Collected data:

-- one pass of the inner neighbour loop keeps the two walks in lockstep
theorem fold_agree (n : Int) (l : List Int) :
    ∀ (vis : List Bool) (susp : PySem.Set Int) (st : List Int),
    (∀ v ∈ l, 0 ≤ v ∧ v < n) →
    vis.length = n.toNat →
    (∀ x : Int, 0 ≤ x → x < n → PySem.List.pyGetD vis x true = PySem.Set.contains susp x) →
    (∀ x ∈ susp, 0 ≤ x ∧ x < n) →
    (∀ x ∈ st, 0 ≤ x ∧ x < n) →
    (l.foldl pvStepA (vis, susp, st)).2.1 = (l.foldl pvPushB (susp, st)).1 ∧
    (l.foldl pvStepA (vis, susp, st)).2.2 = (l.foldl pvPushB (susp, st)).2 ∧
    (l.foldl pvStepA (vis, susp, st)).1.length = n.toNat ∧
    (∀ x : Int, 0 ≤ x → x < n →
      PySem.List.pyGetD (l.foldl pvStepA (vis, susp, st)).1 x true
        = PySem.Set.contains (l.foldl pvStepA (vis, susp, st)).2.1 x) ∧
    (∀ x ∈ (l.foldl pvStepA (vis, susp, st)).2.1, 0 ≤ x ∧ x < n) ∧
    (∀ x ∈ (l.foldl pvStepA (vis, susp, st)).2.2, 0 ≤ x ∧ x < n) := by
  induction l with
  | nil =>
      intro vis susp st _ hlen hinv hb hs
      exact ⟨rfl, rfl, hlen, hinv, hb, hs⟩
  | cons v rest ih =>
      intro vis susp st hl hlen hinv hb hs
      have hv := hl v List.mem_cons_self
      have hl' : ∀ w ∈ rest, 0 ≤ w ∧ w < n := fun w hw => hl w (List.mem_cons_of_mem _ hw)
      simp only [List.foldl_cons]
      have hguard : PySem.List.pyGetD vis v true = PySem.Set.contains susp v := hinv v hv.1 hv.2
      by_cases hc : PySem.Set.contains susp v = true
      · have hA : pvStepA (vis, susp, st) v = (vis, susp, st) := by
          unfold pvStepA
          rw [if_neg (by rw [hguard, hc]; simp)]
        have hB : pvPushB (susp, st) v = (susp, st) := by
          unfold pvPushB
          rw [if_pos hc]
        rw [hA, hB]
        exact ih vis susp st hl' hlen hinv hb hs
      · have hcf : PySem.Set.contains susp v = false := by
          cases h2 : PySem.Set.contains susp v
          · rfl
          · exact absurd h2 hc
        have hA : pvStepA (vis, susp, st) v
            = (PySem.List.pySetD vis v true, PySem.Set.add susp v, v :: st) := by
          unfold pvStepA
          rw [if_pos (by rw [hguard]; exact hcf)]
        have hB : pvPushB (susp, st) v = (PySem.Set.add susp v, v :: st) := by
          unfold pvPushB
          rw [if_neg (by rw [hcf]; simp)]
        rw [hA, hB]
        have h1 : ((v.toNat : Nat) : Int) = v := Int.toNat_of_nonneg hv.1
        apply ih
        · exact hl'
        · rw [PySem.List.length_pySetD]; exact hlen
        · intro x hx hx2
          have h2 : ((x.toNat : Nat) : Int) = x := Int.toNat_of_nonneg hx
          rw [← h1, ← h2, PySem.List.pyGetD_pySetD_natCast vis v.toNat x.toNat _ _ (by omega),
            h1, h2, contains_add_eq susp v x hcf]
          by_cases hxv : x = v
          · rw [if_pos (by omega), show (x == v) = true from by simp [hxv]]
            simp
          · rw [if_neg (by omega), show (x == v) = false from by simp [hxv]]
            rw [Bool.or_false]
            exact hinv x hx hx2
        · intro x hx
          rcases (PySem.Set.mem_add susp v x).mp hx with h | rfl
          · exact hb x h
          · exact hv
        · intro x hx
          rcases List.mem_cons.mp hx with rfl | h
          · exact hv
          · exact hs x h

TASK GOAL >> An exact transcript of all the records is the expected result.

REPLY TO THE TASK >>
-- one pass of the inner neighbour loop keeps the two walks in lockstep
theorem fold_agree (n : Int) (l : List Int) :
    ∀ (vis : List Bool) (susp : PySem.Set Int) (st : List Int),
    (∀ v ∈ l, 0 ≤ v ∧ v < n) →
    vis.length = n.toNat →
    (∀ x : Int, 0 ≤ x → x < n → PySem.List.pyGetD vis x true = PySem.Set.contains susp x) →
    (∀ x ∈ susp, 0 ≤ x ∧ x < n) →
    (∀ x ∈ st, 0 ≤ x ∧ x < n) →
    (l.foldl pvStepA (vis, susp, st)).2.1 = (l.foldl pvPushB (susp, st)).1 ∧
    (l.foldl pvStepA (vis, susp, st)).2.2 = (l.foldl pvPushB (susp, st)).2 ∧
    (l.foldl pvStepA (vis, susp, st)).1.length = n.toNat ∧
    (∀ x : Int, 0 ≤ x → x < n →
      PySem.List.pyGetD (l.foldl pvStepA (vis, susp, st)).1 x true
        = PySem.Set.contains (l.foldl pvStepA (vis, susp, st)).2.1 x) ∧
    (∀ x ∈ (l.foldl pvStepA (vis, susp, st)).2.1, 0 ≤ x ∧ x < n) ∧
    (∀ x ∈ (l.foldl pvStepA (vis, susp, st)).2.2, 0 ≤ x ∧ x < n) := by
  induction l with
  | nil =>
      intro vis susp st _ hlen hinv hb hs
      exact ⟨rfl, rfl, hlen, hinv, hb, hs⟩
  | cons v rest ih =>
      intro vis susp st hl hlen hinv hb hs
      have hv := hl v List.mem_cons_self
      have hl' : ∀ w ∈ rest, 0 ≤ w ∧ w < n := fun w hw => hl w (List.mem_cons_of_mem _ hw)
      simp only [List.foldl_cons]
      have hguard : PySem.List.pyGetD vis v true = PySem.Set.contains susp v := hinv v hv.1 hv.2
      by_cases hc : PySem.Set.contains susp v = true
      · have hA : pvStepA (vis, susp, st) v = (vis, susp, st) := by
          unfold pvStepA
          rw [if_neg (by rw [hguard, hc]; simp)]
        have hB : pvPushB (susp, st) v = (susp, st) := by
          unfold pvPushB
          rw [if_pos hc]
        rw [hA, hB]
        exact ih vis susp st hl' hlen hinv hb hs
      · have hcf : PySem.Set.contains susp v = false := by
          cases h2 : PySem.Set.contains susp v
          · rfl
          · exact absurd h2 hc
        have hA : pvStepA (vis, susp, st) v
            = (PySem.List.pySetD vis v true, PySem.Set.add susp v, v :: st) := by
          unfold pvStepA
          rw [if_pos (by rw [hguard]; exact hcf)]
        have hB : pvPushB (susp, st) v = (PySem.Set.add susp v, v :: st) := by
          unfold pvPushB
          rw [if_neg (by rw [hcf]; simp)]
        rw [hA, hB]
        have h1 : ((v.toNat : Nat) : Int) = v := Int.toNat_of_nonneg hv.1
        apply ih
        · exact hl'
        · rw [PySem.List.length_pySetD]; exact hlen
        · intro x hx hx2
          have h2 : ((x.toNat : Nat) : Int) = x := Int.toNat_of_nonneg hx
          rw [← h1, ← h2, PySem.List.pyGetD_pySetD_natCast vis v.toNat x.toNat _ _ (by omega),
            h1, h2, contains_add_eq susp v x hcf]
          by_cases hxv : x = v
          · rw [if_pos (by omega), show (x == v) = true from by simp [hxv]]
            simp
          · rw [if_neg (by omega), show (x == v) = false from by simp [hxv]]
            rw [Bool.or_false]
            exact hinv x hx hx2
        · intro x hx
          rcases (PySem.Set.mem_add susp v x).mp hx with h | rfl
          · exact hb x h
          · exact hv
        · intro x hx
          rcases List.mem_cons.mp hx with rfl | h
          · exact hv
          · exact hs x h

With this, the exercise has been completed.